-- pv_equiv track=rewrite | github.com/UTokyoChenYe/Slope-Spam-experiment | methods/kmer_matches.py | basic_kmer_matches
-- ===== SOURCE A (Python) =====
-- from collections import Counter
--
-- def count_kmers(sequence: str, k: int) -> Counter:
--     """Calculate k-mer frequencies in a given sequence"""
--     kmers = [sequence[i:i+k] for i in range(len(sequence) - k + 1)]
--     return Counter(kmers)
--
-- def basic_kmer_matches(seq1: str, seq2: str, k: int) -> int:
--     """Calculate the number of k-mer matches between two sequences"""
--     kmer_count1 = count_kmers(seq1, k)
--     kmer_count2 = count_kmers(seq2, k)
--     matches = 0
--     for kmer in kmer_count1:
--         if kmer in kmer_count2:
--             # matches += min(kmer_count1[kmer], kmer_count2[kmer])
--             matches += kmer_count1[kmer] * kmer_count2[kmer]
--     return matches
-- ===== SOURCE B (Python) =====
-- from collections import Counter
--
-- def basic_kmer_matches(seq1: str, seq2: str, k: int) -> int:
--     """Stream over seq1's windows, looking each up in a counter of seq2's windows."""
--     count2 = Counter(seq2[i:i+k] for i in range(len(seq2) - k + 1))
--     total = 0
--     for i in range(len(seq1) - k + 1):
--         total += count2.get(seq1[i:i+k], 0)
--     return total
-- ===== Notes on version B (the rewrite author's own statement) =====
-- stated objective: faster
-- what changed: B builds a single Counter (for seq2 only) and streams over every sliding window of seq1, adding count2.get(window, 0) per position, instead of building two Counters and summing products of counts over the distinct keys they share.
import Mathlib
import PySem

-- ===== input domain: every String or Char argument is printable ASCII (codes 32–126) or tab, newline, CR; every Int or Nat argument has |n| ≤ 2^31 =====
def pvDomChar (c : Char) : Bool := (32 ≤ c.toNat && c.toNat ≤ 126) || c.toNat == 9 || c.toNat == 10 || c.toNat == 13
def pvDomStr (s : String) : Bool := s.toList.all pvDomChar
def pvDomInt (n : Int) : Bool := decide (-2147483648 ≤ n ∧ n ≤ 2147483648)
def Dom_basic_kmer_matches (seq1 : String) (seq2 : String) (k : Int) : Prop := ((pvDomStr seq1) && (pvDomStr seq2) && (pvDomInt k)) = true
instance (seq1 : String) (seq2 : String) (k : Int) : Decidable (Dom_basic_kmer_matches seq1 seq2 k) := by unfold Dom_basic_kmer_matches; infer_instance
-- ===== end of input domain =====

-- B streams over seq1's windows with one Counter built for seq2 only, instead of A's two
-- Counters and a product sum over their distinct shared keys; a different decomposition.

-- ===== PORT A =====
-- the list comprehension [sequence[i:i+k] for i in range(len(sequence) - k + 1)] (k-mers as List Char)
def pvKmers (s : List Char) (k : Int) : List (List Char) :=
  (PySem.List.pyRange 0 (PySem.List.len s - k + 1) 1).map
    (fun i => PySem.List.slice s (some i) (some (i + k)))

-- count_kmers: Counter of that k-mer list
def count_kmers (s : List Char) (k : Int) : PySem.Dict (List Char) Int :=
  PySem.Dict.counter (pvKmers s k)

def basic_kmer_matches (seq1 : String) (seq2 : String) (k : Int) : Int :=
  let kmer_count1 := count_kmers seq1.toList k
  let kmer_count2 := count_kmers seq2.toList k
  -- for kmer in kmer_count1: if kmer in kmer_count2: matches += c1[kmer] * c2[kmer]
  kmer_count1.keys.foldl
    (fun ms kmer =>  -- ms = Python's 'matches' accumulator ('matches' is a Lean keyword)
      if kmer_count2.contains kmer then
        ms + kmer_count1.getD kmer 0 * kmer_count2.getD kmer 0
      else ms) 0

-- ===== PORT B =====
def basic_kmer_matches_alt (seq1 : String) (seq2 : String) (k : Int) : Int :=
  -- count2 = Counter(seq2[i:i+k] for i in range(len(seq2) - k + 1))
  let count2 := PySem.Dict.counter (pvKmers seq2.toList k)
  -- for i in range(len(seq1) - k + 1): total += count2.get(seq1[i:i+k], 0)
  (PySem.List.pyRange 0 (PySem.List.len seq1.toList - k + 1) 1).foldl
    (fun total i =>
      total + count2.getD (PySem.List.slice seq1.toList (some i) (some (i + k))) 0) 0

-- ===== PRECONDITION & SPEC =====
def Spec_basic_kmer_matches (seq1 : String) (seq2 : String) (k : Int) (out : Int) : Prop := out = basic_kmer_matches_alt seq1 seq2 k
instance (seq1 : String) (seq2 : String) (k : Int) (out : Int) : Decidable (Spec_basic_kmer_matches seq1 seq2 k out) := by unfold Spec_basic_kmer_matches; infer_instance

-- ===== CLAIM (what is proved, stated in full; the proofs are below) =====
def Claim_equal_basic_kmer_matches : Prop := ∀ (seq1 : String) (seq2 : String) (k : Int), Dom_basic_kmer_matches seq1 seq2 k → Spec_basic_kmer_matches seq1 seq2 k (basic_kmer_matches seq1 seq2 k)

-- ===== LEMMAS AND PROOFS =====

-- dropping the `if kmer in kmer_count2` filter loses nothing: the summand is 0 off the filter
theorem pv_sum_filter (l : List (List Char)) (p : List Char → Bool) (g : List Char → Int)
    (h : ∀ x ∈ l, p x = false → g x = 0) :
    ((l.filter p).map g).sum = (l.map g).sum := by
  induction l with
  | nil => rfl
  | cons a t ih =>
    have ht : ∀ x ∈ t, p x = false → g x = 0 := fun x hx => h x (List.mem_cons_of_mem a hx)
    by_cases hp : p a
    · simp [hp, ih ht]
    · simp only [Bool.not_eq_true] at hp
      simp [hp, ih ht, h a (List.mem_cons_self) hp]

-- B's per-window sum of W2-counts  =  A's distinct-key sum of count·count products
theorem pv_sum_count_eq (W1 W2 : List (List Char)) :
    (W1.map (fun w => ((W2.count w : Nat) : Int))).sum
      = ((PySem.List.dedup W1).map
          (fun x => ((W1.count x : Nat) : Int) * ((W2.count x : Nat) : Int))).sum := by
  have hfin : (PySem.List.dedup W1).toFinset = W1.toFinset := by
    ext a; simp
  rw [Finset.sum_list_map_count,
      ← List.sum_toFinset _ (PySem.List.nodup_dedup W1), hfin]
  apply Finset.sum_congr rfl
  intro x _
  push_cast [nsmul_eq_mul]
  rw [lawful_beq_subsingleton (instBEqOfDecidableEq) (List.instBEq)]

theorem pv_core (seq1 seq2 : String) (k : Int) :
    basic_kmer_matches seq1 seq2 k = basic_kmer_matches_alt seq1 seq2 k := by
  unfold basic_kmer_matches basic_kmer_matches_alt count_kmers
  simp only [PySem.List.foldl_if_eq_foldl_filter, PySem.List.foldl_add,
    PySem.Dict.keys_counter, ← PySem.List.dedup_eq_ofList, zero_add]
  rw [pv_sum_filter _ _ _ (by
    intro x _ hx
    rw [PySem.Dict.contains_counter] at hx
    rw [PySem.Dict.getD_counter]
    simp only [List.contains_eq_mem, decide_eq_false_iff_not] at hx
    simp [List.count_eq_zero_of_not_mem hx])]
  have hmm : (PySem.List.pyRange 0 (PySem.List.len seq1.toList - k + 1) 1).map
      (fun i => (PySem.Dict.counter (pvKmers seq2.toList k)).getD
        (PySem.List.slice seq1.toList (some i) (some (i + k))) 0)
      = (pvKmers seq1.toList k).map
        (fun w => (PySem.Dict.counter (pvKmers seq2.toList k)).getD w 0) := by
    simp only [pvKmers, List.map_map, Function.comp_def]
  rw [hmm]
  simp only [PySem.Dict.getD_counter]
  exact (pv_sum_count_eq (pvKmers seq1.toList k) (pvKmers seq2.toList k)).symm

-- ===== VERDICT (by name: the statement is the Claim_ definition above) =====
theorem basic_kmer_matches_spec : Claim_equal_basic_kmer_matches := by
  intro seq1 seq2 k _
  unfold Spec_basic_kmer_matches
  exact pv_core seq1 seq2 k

○ ○ ○ ○ ○ ○ ○

→ Task description:
In the lines above, find the word "total" and copy each line that contains it.

→ Your response:
--     total = 0
--         total += count2.get(seq1[i:i+k], 0)
--     return total
  -- for i in range(len(seq1) - k + 1): total += count2.get(seq1[i:i+k], 0)
    (fun total i =>
      total + count2.getD (PySem.List.slice seq1.toList (some i) (some (i + k))) 0) 0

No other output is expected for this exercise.